**Activity**
Filter the lines below, keeping each one that holds "return".

**Extracted data**
-- pv_equiv track=rewrite | github.com/Evgeniy-Aleksiev/SoftUni | SoftUni/homework/advanced/2. tuples and sets/softuni_party.py | sorted_by_codes
-- ===== SOURCE A (Python) =====
-- def is_vip(guest):
--     return guest[0].isdigit()
--
-- def sorted_by_codes(guests):
--     vip_guests = []
--     regular_guests = []
--
--     for guest in guests:
--         if is_vip(guest):
--             vip_guests.append(guest)
--         else:
--             regular_guests.append(guest)
--
--     return sorted(vip_guests), sorted(regular_guests)
-- ===== SOURCE B (Python) =====
-- def sorted_by_codes(guests):
--     def split(xs):
--         if not xs:
--             return [], []
--         if len(xs) == 1:
--             g = xs[0]
--             return ([g], []) if g[0].isdigit() else ([], [g])
--         mid = len(xs) // 2
--         lv, lr = split(xs[:mid])
--         rv, rr = split(xs[mid:])
--         return lv + rv, lr + rr
--
--     return split(sorted(guests))
-- ===== Notes on version B (the rewrite author's own statement) =====
-- stated objective: alternative
-- what changed: B sorts the whole list once and then partitions it by a divide-and-conquer recursive split (split halves, concatenate the buckets), instead of A's linear append-based partition loop followed by two separate sorts; sort stability makes the buckets identical.
import Mathlib
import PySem

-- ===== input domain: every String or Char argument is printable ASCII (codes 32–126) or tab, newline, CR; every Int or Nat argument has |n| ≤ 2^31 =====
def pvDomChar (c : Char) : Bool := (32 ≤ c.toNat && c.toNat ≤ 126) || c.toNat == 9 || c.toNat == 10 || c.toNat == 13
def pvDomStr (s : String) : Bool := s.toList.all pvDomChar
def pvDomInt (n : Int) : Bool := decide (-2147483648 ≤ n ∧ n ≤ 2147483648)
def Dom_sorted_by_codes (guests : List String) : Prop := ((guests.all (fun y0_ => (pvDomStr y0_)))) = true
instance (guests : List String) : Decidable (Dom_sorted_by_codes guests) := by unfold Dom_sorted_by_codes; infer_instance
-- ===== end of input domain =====

-- B sorts the list once and partitions it by divide-and-conquer (vs A's linear partition loop then two sorts); return values proved equal.

-- ===== PORT A =====
-- is_vip(guest): guest[0].isdigit(); guest[0] raises IndexError on "" (excluded by Pre_), so the `none` arm is unreachable there
def pvIsVip (guest : String) : Bool :=
  match PySem.Str.pyGet? guest 0 with
  | some c => PySem.Chars.isdigit c
  | none => false

def sorted_by_codes (guests : List String) : List String × List String :=
  let st := guests.foldl
    (fun (acc : List String × List String) guest =>
      if pvIsVip guest then (acc.1 ++ [guest], acc.2) else (acc.1, acc.2 ++ [guest]))
    ([], [])
  (PySem.List.sorted st.1 (fun x => x) false, PySem.List.sorted st.2 (fun x => x) false)

-- ===== PORT B =====
-- split(xs): divide-and-conquer over the list; xs[:mid]/xs[mid:] are exactly take/drop here since 0 <= mid <= len(xs)
def pvSplit : List String → List String × List String
  | [] => ([], [])
  | [g] => if pvIsVip g then ([g], []) else ([], [g])
  | a :: b :: rest =>
    let mid := (a :: b :: rest).length / 2
    let l := pvSplit ((a :: b :: rest).take mid)
    let r := pvSplit ((a :: b :: rest).drop mid)
    (l.1 ++ r.1, l.2 ++ r.2)
termination_by xs => xs.length
decreasing_by
  · simp [List.length_take]; omega
  · simp [List.length_drop]; omega

def sorted_by_codes_alt (guests : List String) : List String × List String :=
  pvSplit (PySem.List.sorted guests (fun x => x) false)

-- ===== PRECONDITION & SPEC =====
-- Pre_ excludes guest lists containing an empty string, on which Python's guest[0] raises IndexError (in both A and B).
def Pre_sorted_by_codes (guests : List String) : Prop := ∀ g ∈ guests, g ≠ ""
instance (guests : List String) : Decidable (Pre_sorted_by_codes guests) := by
  unfold Pre_sorted_by_codes; infer_instance

def pvWitness_sorted_by_codes : List String := ["7up", "alice", "Bob", "2fast"]

def Spec_sorted_by_codes (guests : List String) (out : List String × List String) : Prop := out = sorted_by_codes_alt guests
instance (guests : List String) (out : List String × List String) : Decidable (Spec_sorted_by_codes guests out) := by unfold Spec_sorted_by_codes; infer_instance

-- ===== CLAIM (what is proved, stated in full; the proofs are below) =====
def Claim_equal_sorted_by_codes : Prop := ∀ (guests : List String), Dom_sorted_by_codes guests → Pre_sorted_by_codes guests → Spec_sorted_by_codes guests (sorted_by_codes guests)

-- ===== LEMMAS AND PROOFS =====

-- A's partition loop computes the two filters
theorem pvPartition_eq (xs : List String) :
    xs.foldl
      (fun (acc : List String × List String) guest =>
        if pvIsVip guest then (acc.1 ++ [guest], acc.2) else (acc.1, acc.2 ++ [guest]))
      ([], [])
    = (xs.filter pvIsVip, xs.filter (fun g => !pvIsVip g)) := by
  have h : (fun (acc : List String × List String) guest =>
      if pvIsVip guest then (acc.1 ++ [guest], acc.2) else (acc.1, acc.2 ++ [guest]))
      = (fun (acc : List String × List String) guest =>
        ((fun a g => if pvIsVip g then a ++ [g] else a) acc.1 guest,
         (fun a g => if !pvIsVip g then a ++ [g] else a) acc.2 guest)) := by
    funext acc guest
    by_cases hg : pvIsVip guest <;> simp [hg]
  rw [h, PySem.List.foldl_prod_mk (f := fun a g => if pvIsVip g then a ++ [g] else a)
        (g := fun a g => if !pvIsVip g then a ++ [g] else a),
      PySem.List.foldl_append_if_eq_filter, PySem.List.foldl_append_if_eq_filter]
  simp

-- B's divide-and-conquer split computes the same two filters
theorem pvSplit_eq (xs : List String) :
    pvSplit xs = (xs.filter pvIsVip, xs.filter (fun g => !pvIsVip g)) := by
  fun_induction pvSplit xs with
  | case1 => rfl
  | case2 g h => simp [h]
  | case3 g h => simp [h]
  | case4 a b rest mid l r ihl ihr =>
    have hf : ∀ p : String → Bool,
        (a :: b :: rest).filter p
          = ((a :: b :: rest).take mid).filter p ++ ((a :: b :: rest).drop mid).filter p := by
      intro p
      rw [← List.filter_append, List.take_append_drop]
    simp only [l, r, ihl, ihr, hf]

-- a stable sort commutes with filtering
theorem pvSortedFilter (p : String → Bool) (xs : List String) :
    PySem.List.sorted (xs.filter p) (fun x => x) false
      = (PySem.List.sorted xs (fun x => x) false).filter p := by
  apply PySem.List.sorted_id_eq_of_perm_of_pairwise
  · exact ((PySem.List.sorted_perm xs (fun x => x) false).filter p)
  · exact (PySem.List.sorted_pairwise xs (fun x => x)).filter p

-- ===== VERDICT (by name: the statement is the Claim_ definition above) =====
theorem sorted_by_codes_spec : Claim_equal_sorted_by_codes := by
  intro guests _ _
  unfold Spec_sorted_by_codes sorted_by_codes sorted_by_codes_alt
  rw [pvPartition_eq, pvSplit_eq]
  simp only
  rw [pvSortedFilter, pvSortedFilter]
lemma pvMerge_collapse (n : (Int × Int) → Nat) :
    ∀ (F : List (Int × String)) (acc : List (Int × Int)),
    (∀ db ∈ F, 1 ≤ n (pvSlot db) ∧ (pvSlot db).1 < (pvSlot db).2) →
    F.Pairwise (fun a b => (pvSlot a).2 ≤ (pvSlot b).1) →
    (∀ lp : Int × Int, acc.getLast? = some lp → ∀ db ∈ F, lp.2 ≤ (pvSlot db).1) →
    (F.flatMap fun db => List.replicate (n (pvSlot db)) (pvSlot db)).foldl pvMergeStep acc =
    F.foldl (fun runs db => pvRunStep runs (pvSlot db)) acc := by
  intro F
  induction F with
  | nil => intro acc _ _ _; rfl
  | cons db F' ih =>
    intro acc hwf hpair hlast
    obtain ⟨hn, hse⟩ := hwf db (by simp)
    have hs : (pvSlot db).1 ≤ (pvSlot db).2 := le_of_lt hse
    have hlast1 : ∀ lp : Int × Int, acc.getLast? = some lp → lp.2 ≤ (pvSlot db).1 :=
      fun lp hl => hlast lp hl db (by simp)
    obtain ⟨m, hm⟩ : ∃ m, n (pvSlot db) = m + 1 :=
      ⟨n (pvSlot db) - 1, (Nat.succ_pred_eq_of_pos hn).symm⟩
    obtain ⟨ps, hps⟩ := pvMergeStep_getLast acc (pvSlot db) hs hlast1
    simp only [List.flatMap_cons, List.foldl_append, List.foldl_cons, hm,
      List.replicate_succ]
    rw [pvMergeStep_repeat m _ _ hs hps (le_refl _)]
    rw [pvStep_agree acc _ hs hlast1]
    have hpair' := List.pairwise_cons.mp hpair
    rw [← pvStep_agree acc _ hs hlast1]
    apply ih
    · exact fun db' h' => hwf db' (by simp [h'])
    · exact hpair'.2
    · intro lp hl db' hdb'
      rw [hps] at hl
      obtain rfl : lp = (ps, (pvSlot db).2) := by injection hl with h'; exact h'.symm ▸ rfl
      exact hpair'.1 db' hdb'
  

lemma pvCount_flatMap_replicate (l : List (Int × Int)) :
    ∀ (S : List (Int × Int)), S.Nodup → ∀ y : Int × Int,
    (S.flatMap fun x => List.replicate (l.count x) x).count y = if y ∈ S then l.count y else 0 := by
  intro S
  induction S with
  | nil => intro _ y; simp
  | cons x S' ih =>
    intro hnd y
    obtain ⟨hx, hnd'⟩ := List.nodup_cons.mp hnd
    simp only [List.flatMap_cons, List.count_append, List.count_replicate, ih hnd' y,
      List.mem_cons]
    by_cases hxy : x = y
    · subst hxy
      simp [hx]
    · simp [beq_false_of_ne hxy, Ne.symm hxy]

lemma pvPerm_flatMap_replicate (l S : List (Int × Int)) (hnd : S.Nodup)
    (hsub : ∀ x ∈ l, x ∈ S) :
    (S.flatMap fun x => List.replicate (l.count x) x).Perm l := by
  refine List.perm_iff_count.mpr fun y => ?_
  rw [pvCount_flatMap_replicate l S hnd y]
  split
  case isTrue => rfl
  case isFalse h' => exact (List.count_eq_zero.mpr (fun hy => h' (hsub y hy))).symm

lemma pvPairwise_flatMap_replicate (S : List (Int × Int)) (n : (Int × Int) → Nat) :
    S.Pairwise (fun a b => (toLex a : Int ×ₗ Int) < toLex b) →
    (S.flatMap fun x => List.replicate (n x) x).Pairwise
      (fun a b => (toLex a : Int ×ₗ Int) ≤ toLex b) := by
  induction S with
  | nil => intro _; simp
  | cons x S' ih =>
    intro h
    obtain ⟨hx, h'⟩ := List.pairwise_cons.mp h
    simp only [List.flatMap_cons]
    rw [List.pairwise_append]
    refine ⟨List.pairwise_replicate.mpr (Or.inr le_rfl), ih h', ?_⟩
    intro a ha b hb
    obtain rfl := List.eq_of_mem_replicate ha
    obtain ⟨y, hy, hb'⟩ := List.mem_flatMap.mp hb
    obtain rfl := List.eq_of_mem_replicate hb'
    exact le_of_lt (hx b hy)

lemma pvSorted2_eq_sorted_lex (xs : List (Int × Int)) :
    PySem.List.sorted2 xs Prod.fst Prod.snd =
    PySem.List.sorted xs (fun p => (toLex p : Int ×ₗ Int)) := by
  have hfun : (fun (a b : Int × Int) =>
        (decide (a.1 < b.1) || (!decide (b.1 < a.1) && decide (a.2 < b.2)))) =
      (fun (a b : Int × Int) => decide ((toLex a : Int ×ₗ Int) < toLex b)) := by
    funext a b
    have hiff : (a.1 < b.1 ∨ ¬ b.1 < a.1 ∧ a.2 < b.2) ↔ ((toLex a : Int ×ₗ Int) < toLex b) := by
      rw [Prod.Lex.lt_iff]
      simp only [ofLex_toLex]
      constructor
      · rintro (h' | ⟨h1, h2⟩)
        · exact Or.inl h'
        · rcases lt_trichotomy a.1 b.1 with h3 | h3 | h3
          · exact Or.inl h3
          · exact Or.inr ⟨h3, h2⟩
          · exact absurd h3 h1
      · rintro (h' | ⟨h1, h2⟩)
        · exact Or.inl h'
        · exact Or.inr ⟨by omega, h2⟩
    calc (decide (a.1 < b.1) || (!decide (b.1 < a.1) && decide (a.2 < b.2)))
        = decide (a.1 < b.1 ∨ ¬ b.1 < a.1 ∧ a.2 < b.2) := by
          simp only [Bool.decide_or, Bool.decide_and, decide_not]
      _ = decide ((toLex a : Int ×ₗ Int) < toLex b) := decide_eq_decide.mpr hiff
  show List.foldl (fun acc x => PySem.List.insertBy (fun (a b : Int × Int) =>
        (decide (a.1 < b.1) || (!decide (b.1 < a.1) && decide (a.2 < b.2)))) x acc) [] xs =
      List.foldl (fun acc x => PySem.List.insertBy (fun (a b : Int × Int) =>
        decide ((toLex a : Int ×ₗ Int) < toLex b)) x acc) [] xs
  rw [hfun]

lemma pvAlt_eq_grid (avail : List String) :
    norm_availability_py_alt avail =
    pvDbList.foldl (fun runs db =>
      if PySem.Set.contains (pvFoldB avail) db then pvRunStep runs (pvSlot db) else runs) [] := by
  show (PySem.List.pyRange 0 7 1).foldl (fun runs d =>
      pvBlockOrder.foldl (fun runs b =>
        if PySem.Set.contains (pvFoldB avail) (d, b) then
          match PySem.Dict.get? pvBlockDict b with
          | some r => pvRunStep runs (d * 1440 + r.1, d * 1440 + r.2)
          | none => runs
        else runs) runs) [] = _
  have h : PySem.List.pyRange 0 7 1 = [0, 1, 2, 3, 4, 5, 6] := by decide
  rw [pvDbList, List.foldl_flatMap, h]
  apply PySem.List.foldl_congr_mem
  intro acc d _
  rw [List.foldl_map]
  apply PySem.List.foldl_congr_mem
  intro acc' b hb
  simp only [pvBlockOrder, List.mem_cons, List.not_mem_nil, or_false] at hb
  rcases hb with rfl | rfl | rfl | rfl <;> rfl

-- decidable geometric facts about the 28 grid slots
lemma pvDec_wf : ∀ db ∈ pvDbList, (pvSlot db).1 < (pvSlot db).2 := by decide
lemma pvDec_rel : pvDbList.Pairwise (fun a b => (pvSlot a).2 ≤ (pvSlot b).1) := by decide
lemma pvDec_start : pvDbList.Pairwise (fun a b => (pvSlot a).1 < (pvSlot b).1) := by decide

theorem pv_main (avail : List String) :
    norm_availability_py avail = norm_availability_py_alt avail := by
  have inv : pvInv (pvFoldA avail) (pvFoldB avail) :=
    pvInv_fold avail [] [] ⟨by simp, by simp⟩
  set I := pvFoldA avail with hI
  set cov := pvFoldB avail with hcov
  set F := pvDbList.filter (fun db => PySem.Set.contains cov db) with hF
  have hFmem : ∀ db ∈ F, db ∈ pvDbList ∧ db ∈ cov := by
    intro db h'
    have h'' := List.mem_filter.mp h'
    exact ⟨h''.1, List.contains_iff_mem.mp h''.2⟩
  have hS_start : (F.map pvSlot).Pairwise (fun x y => x.1 < y.1) :=
    List.pairwise_map.mpr (pvDec_start.filter _)
  have hS_nodup : (F.map pvSlot).Nodup :=
    hS_start.imp (fun h' => fun e => absurd (by rw [e] at h'; exact h') (lt_irrefl _))
  have hS_lt : (F.map pvSlot).Pairwise (fun a b => (toLex a : Int ×ₗ Int) < toLex b) :=
    hS_start.imp (fun h' => Prod.Lex.lt_iff.mpr (Or.inl h'))
  have hsub : ∀ x ∈ I, x ∈ F.map pvSlot := by
    intro x hx
    obtain ⟨db, h1, h2, h3⟩ := inv.1 x hx
    refine List.mem_map.mpr ⟨db, List.mem_filter.mpr ⟨h1, List.contains_iff_mem.mpr h2⟩, h3.symm⟩
  have hsorted : PySem.List.sorted I (fun p => (toLex p : Int ×ₗ Int)) =
      (F.map pvSlot).flatMap (fun x => List.replicate (I.count x) x) :=
    PySem.List.eq_of_perm_of_pairwise_le_of_injective
      (fun p => (toLex p : Int ×ₗ Int)) (fun _ _ h' => toLex.injective h')
      ((PySem.List.sorted_perm I _ false).trans
        (pvPerm_flatMap_replicate I (F.map pvSlot) hS_nodup hsub).symm)
      (PySem.List.sorted_pairwise I _)
      (pvPairwise_flatMap_replicate (F.map pvSlot) _ hS_lt)
  calc norm_availability_py avail
      = (PySem.List.sorted2 I Prod.fst Prod.snd).foldl pvMergeStep [] := by
        rw [show norm_availability_py avail =
            pvMerge (PySem.List.sorted2 I Prod.fst Prod.snd) from rfl, pvMerge_eq_foldl]
    _ = (PySem.List.sorted I (fun p => (toLex p : Int ×ₗ Int))).foldl pvMergeStep [] := by
        rw [pvSorted2_eq_sorted_lex]
    _ = (F.flatMap fun db => List.replicate (I.count (pvSlot db)) (pvSlot db)).foldl
          pvMergeStep [] := by
        rw [hsorted, List.flatMap_map]
    _ = F.foldl (fun runs db => pvRunStep runs (pvSlot db)) [] := by
        refine pvMerge_collapse (fun x => List.count x I) F [] ?_ ?_ ?_
        · intro db h'
          obtain ⟨h1, h2⟩ := hFmem db h'
          exact ⟨List.count_pos_iff.mpr ((inv.2 db h2).2), pvDec_wf db h1⟩
        · exact pvDec_rel.filter _
        · intro lp hl
          simp at hl
    _ = pvDbList.foldl (fun runs db =>
          if PySem.Set.contains cov db then pvRunStep runs (pvSlot db) else runs) [] :=
        (PySem.List.foldl_if_eq_foldl_filter _ _ _ _).symm
    _ = norm_availability_py_alt avail := (pvAlt_eq_grid avail).symm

**Output**
--     return guest[0].isdigit()
--     return sorted(vip_guests), sorted(regular_guests)
--             return [], []
--             return ([g], []) if g[0].isdigit() else ([], [g])
--         return lv + rv, lr + rr
--     return split(sorted(guests))
-- B sorts the list once and partitions it by divide-and-conquer (vs A's linear partition loop then two sorts); return values proved equal.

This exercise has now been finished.